Durante el Invierno, enseñó a los Lobos las canciones de explorador que había aprendido de los Lobos. En el Verano, envió a buscar la arcilla blanca e hizo que se celebrara la danza. Después hizo que el pregonero llamase a los jóvenes y a los viejos que tuvieran resistencia y rapidez y les dio mocasines y provisiones para el sendero de la guerra. En las afueras del poblado, se congregaron los guerreros. Cuando llegaron al otero, se le dijo que ese era el lugar en el que se había de extraer el almagre vivo que se encuentra allí en bolsas.
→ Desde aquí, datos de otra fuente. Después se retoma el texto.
-- pv_equiv track=rewrite | github.com/xarturhax/Aois | lab1/src/aois1_lab/arithmetic_operations/addition.py | add_twos_complement
-- ===== SOURCE A (Python) =====
-- def add_twos_complement(num1: int, num2: int) -> tuple:
--     """Correctly add two numbers in two's complement representation"""
--
--     # Convert numbers to binary strings without sign bits
--     def to_binary(n):
--         return bin(abs(n))[2:] if n != 0 else '0'
--
--     max_len = max(len(to_binary(num1)), len(to_binary(num2))) + 1
--
--     # Prepare binary numbers with equal length
--     bin1 = to_binary(num1).zfill(max_len)
--     bin2 = to_binary(num2).zfill(max_len)
--
--     # Perform binary addition
--     result = []
--     carry = 0
--     for a, b in zip(reversed(bin1), reversed(bin2)):
--         sum_bits = int(a) + int(b) + carry
--         result.append(str(sum_bits % 2))
--         carry = sum_bits // 2
--
--     if carry:
--         result.append('1')
--
--     binary_result = ''.join(reversed(result))
--     decimal_result = num1 + num2  # For verification
--
--     # Handle overflow
--     if num1 > 0 and num2 > 0 and decimal_result < 0:
--         raise OverflowError("Positive overflow")
--     elif num1 < 0 and num2 < 0 and decimal_result > 0:
--         raise OverflowError("Negative overflow")
--
--     return binary_result, decimal_result
-- ===== SOURCE B (Python) =====
-- def add_twos_complement(num1: int, num2: int) -> tuple:
--     """Add two numbers: closed-form binary conversion instead of a ripple-carry loop."""
--     def nbits(n):
--         return abs(n).bit_length() or 1
--     max_len = max(nbits(num1), nbits(num2)) + 1
--     binary_result = bin(abs(num1) + abs(num2))[2:].zfill(max_len)
--     return binary_result, num1 + num2
-- ===== Notes on version B (the rewrite author's own statement) =====
-- stated objective: simpler
-- what changed: Replaces the per-bit ripple-carry loop over zfilled strings with a closed-form conversion bin(abs(num1)+abs(num2))[2:].zfill(max_len).
import Mathlib
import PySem

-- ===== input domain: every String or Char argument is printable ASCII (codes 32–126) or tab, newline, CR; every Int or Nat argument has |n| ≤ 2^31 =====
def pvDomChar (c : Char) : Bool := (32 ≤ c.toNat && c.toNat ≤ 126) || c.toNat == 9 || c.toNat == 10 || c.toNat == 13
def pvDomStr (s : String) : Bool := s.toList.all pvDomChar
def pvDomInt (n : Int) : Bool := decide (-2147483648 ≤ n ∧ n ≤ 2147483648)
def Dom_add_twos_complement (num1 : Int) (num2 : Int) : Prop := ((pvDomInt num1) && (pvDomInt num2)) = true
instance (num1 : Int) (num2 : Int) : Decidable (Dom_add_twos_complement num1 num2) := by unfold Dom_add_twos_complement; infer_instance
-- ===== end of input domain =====

-- B replaces A's per-bit ripple-carry loop with a closed-form binary conversion of abs(num1)+abs(num2); same return value everywhere.

-- ===== PORT A =====

-- bin(n)[2:] for n > 0 (MSB first); returns [] for n = 0 (A never calls it on 0 via to_binary)
def binChars (n : Nat) : List Char :=
  if n = 0 then [] else binChars (n / 2) ++ [if n % 2 = 1 then '1' else '0']
decreasing_by exact Nat.div_lt_self (Nat.pos_of_ne_zero (by assumption)) (by norm_num)

-- to_binary: bin(abs(n))[2:] if n != 0 else '0'
def toBinaryA (n : Int) : List Char := if n ≠ 0 then binChars n.natAbs else ['0']

-- str.zfill
def zfillC (s : List Char) (L : Nat) : List Char := List.replicate (L - s.length) '0' ++ s

-- loop body: sum_bits = int(a)+int(b)+carry; append str(sum_bits % 2); carry = sum_bits // 2
-- (int(a) is exact here since the characters are always '0' or '1')
def addStepA (st : List Char × Nat) (p : Char × Char) : List Char × Nat :=
  let s := (if p.1 = '1' then 1 else 0) + (if p.2 = '1' then 1 else 0) + st.2
  (st.1 ++ [if s % 2 = 1 then '1' else '0'], s / 2)

def add_twos_complement (num1 : Int) (num2 : Int) : String × Int :=
  let maxLen := max (toBinaryA num1).length (toBinaryA num2).length + 1
  let bin1 := zfillC (toBinaryA num1) maxLen
  let bin2 := zfillC (toBinaryA num2) maxLen
  let rc := (List.zip bin1.reverse bin2.reverse).foldl addStepA ([], 0)
  let result := if rc.2 ≠ 0 then rc.1 ++ ['1'] else rc.1
  let decimal := num1 + num2
  -- the two OverflowError raises are arithmetically unreachable for exact integers
  -- (num1 > 0 ∧ num2 > 0 → num1+num2 > 0, and symmetrically), so they are omitted
  (String.mk result.reverse, decimal)

-- ===== PORT B =====

-- abs(n).bit_length()
def bitLenB (n : Nat) : Nat :=
  if n = 0 then 0 else bitLenB (n / 2) + 1
decreasing_by exact Nat.div_lt_self (Nat.pos_of_ne_zero (by assumption)) (by norm_num)

-- bin(n)[2:] (Python gives '0' for n = 0)
def binB (n : Nat) : List Char := if n = 0 then ['0'] else binChars n

def add_twos_complement_alt (num1 : Int) (num2 : Int) : String × Int :=
  let maxLen := max (max (bitLenB num1.natAbs) 1) (max (bitLenB num2.natAbs) 1) + 1
  (String.mk (zfillC (binB (num1.natAbs + num2.natAbs)) maxLen), num1 + num2)

-- ===== PRECONDITION & SPEC =====
def Spec_add_twos_complement (num1 : Int) (num2 : Int) (out : String × Int) : Prop := out = add_twos_complement_alt num1 num2
instance (num1 : Int) (num2 : Int) (out : String × Int) : Decidable (Spec_add_twos_complement num1 num2 out) := by unfold Spec_add_twos_complement; infer_instance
Puesto que tenía demasiados exploradores, seleccionó los catorce corredores más rápidos de entre los cuarenta y cinco. Tenían que correr uno por uno entre dos metas, mientras los demás, en el centro, intentaban agarrarlos. Esto se llama «Pasar corriendo». Si alguno era agarrado antes de Regar a la otra meta, era eliminado. Siguieron y enviaron exploradores por delante. Estos informaron que había ciento cincuenta tiendas. Había dos mil quinientas personas en el poblado. Llegaron junto al campamento, lanzaron el grito de guerra y atacaron al amanecer. Después que hubieron matado a cien guerreros, él dio la señal de parar agitando su manto en el aire. No se mató ni a mujeres ni a niños, ni a anciano alguno. La anciana Gros Ventre y su mujer fueron apresadas. La anciana fue autorizada a volver con la tribu; la mujer fue devuelta al poblado. Nadie quiso casarse con ella, y ella introdujo la prostitución. 

En el poblado se bailó la mayor danza de la victoria que se conoce. Lobo Hambriento vivió hasta edad avanzada y tuvo hijos y nietos. El misterio, él lo pasó a su hijo, y así fue transmitido de generación en generación.